Lift every line from the entries that includes the word "already".
(Data to process)
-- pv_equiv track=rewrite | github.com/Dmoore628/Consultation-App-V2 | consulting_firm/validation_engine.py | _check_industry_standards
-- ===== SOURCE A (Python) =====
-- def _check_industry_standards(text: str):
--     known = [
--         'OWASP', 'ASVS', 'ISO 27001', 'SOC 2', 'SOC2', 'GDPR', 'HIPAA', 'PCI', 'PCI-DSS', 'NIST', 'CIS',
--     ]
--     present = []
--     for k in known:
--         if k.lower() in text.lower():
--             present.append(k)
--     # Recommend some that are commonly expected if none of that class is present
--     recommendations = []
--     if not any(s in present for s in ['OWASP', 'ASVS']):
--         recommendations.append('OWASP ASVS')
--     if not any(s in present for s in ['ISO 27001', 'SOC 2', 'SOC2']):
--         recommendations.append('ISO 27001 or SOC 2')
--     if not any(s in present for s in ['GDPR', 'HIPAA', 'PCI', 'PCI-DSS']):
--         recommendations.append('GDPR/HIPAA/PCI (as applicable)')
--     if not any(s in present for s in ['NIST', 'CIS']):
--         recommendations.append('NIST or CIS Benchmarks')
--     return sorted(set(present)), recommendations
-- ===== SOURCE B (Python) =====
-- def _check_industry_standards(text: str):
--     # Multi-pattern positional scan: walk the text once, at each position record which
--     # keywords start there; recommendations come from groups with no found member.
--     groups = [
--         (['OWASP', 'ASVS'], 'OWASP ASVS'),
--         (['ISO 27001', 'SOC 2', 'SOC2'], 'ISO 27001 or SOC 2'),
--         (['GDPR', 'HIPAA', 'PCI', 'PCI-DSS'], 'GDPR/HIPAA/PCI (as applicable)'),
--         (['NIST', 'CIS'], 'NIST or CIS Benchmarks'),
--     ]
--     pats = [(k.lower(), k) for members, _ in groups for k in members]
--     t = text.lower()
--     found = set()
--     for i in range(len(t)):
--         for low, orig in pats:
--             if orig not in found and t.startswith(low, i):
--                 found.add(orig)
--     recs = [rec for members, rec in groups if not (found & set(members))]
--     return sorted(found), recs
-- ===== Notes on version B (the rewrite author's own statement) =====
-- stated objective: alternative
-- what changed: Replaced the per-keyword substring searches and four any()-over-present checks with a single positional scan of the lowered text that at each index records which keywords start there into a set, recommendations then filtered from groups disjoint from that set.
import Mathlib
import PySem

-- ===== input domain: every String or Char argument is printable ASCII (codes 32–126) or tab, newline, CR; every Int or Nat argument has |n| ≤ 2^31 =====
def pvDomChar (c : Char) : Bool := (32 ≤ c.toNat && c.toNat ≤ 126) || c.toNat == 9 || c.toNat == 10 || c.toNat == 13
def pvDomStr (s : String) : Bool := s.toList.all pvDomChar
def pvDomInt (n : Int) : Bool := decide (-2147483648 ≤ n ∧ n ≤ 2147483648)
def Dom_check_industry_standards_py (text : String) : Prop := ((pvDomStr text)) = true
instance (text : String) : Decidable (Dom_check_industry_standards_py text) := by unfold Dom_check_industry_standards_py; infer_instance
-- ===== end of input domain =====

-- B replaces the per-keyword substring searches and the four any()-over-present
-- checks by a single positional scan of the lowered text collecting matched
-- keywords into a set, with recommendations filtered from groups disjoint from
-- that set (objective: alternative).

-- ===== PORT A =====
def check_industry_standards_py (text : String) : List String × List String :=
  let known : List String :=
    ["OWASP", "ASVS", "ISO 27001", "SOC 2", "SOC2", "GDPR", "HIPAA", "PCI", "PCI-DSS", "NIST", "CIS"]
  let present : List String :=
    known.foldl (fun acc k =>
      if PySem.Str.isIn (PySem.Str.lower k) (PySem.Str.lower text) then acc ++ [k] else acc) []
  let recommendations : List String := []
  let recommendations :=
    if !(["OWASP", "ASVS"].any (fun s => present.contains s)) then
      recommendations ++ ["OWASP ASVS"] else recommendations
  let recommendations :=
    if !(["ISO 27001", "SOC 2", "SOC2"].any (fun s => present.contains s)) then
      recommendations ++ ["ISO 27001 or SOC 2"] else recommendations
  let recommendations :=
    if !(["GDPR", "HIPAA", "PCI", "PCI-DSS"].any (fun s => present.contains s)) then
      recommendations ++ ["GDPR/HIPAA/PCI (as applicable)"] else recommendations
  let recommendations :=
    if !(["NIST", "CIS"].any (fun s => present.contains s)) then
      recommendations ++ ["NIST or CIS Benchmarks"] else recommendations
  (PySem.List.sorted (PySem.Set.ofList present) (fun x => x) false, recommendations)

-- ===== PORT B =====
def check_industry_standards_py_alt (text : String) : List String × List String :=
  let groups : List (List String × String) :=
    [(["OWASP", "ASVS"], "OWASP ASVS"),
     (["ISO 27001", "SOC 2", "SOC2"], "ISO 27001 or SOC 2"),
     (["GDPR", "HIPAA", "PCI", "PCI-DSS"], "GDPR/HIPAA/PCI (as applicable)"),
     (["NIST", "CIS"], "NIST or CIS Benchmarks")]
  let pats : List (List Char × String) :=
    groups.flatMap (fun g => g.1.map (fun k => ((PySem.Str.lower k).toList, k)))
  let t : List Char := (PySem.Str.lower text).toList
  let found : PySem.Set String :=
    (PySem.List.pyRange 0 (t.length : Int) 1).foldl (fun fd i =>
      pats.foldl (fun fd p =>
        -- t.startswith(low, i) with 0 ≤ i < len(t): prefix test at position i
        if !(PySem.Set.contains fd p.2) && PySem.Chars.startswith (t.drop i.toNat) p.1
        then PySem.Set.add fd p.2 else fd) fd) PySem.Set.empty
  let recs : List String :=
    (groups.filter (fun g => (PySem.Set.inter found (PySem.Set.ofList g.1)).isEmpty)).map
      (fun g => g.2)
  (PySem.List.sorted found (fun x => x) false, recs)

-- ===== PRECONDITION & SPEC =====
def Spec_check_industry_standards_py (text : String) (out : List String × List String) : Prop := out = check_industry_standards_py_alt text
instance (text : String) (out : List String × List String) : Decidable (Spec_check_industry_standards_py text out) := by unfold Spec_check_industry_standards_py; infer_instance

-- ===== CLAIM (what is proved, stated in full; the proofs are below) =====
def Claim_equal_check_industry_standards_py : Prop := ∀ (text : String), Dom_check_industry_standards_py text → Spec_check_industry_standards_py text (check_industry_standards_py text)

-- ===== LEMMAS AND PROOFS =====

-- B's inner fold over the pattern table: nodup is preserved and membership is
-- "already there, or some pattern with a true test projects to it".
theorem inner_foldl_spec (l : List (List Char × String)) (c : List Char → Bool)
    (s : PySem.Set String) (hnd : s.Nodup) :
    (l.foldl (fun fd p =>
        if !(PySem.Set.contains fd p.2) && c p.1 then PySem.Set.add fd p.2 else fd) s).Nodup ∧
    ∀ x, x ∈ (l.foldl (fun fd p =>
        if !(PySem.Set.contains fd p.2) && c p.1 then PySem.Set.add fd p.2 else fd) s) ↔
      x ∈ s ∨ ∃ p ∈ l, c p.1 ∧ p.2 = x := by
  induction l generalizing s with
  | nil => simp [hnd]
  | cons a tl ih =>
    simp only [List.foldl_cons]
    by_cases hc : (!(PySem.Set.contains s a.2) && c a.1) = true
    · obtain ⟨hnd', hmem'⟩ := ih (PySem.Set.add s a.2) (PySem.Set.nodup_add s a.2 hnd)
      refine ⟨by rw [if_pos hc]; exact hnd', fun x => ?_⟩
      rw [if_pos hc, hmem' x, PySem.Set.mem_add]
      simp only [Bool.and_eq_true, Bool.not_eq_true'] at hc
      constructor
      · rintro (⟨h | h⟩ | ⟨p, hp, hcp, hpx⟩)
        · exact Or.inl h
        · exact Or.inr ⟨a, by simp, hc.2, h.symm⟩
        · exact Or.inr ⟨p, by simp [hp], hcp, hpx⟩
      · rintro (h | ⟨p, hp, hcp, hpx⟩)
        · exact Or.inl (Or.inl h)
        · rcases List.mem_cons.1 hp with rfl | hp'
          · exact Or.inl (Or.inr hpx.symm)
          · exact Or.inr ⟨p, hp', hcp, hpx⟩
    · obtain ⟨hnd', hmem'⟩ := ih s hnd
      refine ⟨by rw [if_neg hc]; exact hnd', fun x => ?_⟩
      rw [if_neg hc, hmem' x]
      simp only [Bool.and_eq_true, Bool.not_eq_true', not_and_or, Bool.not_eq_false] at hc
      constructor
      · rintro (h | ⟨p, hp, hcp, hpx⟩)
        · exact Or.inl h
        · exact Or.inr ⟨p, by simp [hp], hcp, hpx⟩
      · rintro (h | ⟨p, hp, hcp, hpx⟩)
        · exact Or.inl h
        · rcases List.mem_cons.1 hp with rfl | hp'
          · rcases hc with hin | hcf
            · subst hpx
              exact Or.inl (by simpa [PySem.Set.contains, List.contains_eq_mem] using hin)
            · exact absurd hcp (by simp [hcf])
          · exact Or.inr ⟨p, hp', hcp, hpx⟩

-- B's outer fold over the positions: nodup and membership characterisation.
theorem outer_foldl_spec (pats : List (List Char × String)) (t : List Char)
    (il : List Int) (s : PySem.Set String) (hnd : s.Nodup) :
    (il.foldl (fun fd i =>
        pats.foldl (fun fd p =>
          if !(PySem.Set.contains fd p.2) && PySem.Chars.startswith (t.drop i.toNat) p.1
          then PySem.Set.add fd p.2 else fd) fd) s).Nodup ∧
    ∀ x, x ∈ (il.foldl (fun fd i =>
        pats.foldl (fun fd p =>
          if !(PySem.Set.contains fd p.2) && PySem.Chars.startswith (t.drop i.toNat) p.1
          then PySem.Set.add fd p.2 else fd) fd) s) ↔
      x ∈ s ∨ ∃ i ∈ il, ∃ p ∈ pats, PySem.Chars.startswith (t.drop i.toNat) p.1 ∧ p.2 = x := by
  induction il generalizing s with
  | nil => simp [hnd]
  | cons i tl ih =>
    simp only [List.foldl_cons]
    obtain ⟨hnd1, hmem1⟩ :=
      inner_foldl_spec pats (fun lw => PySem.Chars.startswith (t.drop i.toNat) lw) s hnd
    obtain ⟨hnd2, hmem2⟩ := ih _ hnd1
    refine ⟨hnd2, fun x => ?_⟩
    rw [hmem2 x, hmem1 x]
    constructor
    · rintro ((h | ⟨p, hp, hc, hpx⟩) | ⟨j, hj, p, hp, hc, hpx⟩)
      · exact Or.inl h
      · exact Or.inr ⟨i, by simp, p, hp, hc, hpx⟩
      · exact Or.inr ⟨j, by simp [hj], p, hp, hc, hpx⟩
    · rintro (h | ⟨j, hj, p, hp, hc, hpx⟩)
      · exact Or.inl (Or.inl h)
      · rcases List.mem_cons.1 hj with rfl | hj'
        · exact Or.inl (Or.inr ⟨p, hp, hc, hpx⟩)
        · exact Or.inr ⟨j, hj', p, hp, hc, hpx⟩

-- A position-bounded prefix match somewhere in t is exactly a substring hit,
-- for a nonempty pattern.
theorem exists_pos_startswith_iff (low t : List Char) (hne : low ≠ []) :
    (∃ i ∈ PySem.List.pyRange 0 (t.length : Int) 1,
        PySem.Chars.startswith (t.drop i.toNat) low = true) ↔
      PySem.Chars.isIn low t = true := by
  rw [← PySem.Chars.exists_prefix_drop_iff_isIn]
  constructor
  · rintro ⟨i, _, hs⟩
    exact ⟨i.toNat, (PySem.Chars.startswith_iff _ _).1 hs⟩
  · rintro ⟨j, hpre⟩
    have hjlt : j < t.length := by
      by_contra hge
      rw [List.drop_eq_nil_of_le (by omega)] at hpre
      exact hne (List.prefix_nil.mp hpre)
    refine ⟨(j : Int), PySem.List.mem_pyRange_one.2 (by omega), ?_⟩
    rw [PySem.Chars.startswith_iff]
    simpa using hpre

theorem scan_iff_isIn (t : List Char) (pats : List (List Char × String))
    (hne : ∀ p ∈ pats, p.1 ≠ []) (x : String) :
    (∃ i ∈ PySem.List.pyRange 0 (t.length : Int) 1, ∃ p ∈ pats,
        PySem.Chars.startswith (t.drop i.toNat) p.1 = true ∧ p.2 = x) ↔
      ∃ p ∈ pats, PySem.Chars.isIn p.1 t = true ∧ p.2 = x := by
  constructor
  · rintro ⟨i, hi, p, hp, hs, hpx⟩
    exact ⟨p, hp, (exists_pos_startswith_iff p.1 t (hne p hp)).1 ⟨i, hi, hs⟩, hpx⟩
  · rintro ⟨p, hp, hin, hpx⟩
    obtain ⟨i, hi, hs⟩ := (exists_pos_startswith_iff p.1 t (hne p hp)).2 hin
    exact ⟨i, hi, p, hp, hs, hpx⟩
(End Data to process)
(Data to process)
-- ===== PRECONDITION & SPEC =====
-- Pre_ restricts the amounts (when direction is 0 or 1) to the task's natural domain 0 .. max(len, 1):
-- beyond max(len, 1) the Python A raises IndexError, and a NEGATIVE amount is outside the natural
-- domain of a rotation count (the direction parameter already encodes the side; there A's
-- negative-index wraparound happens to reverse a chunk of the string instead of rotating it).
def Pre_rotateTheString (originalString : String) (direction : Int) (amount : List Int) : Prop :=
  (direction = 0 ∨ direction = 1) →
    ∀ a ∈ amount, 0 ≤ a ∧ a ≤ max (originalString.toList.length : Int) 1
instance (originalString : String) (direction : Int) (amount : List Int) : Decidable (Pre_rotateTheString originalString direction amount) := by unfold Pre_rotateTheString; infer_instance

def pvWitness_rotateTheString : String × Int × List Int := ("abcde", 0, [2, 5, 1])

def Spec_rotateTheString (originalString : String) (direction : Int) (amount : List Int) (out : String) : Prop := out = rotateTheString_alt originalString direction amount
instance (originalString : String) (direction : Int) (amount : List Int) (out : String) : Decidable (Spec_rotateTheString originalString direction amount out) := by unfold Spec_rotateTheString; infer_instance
(End Data to process)
Exercise output:
-- "already there, or some pattern with a true test projects to it".
-- domain of a rotation count (the direction parameter already encodes the side; there A's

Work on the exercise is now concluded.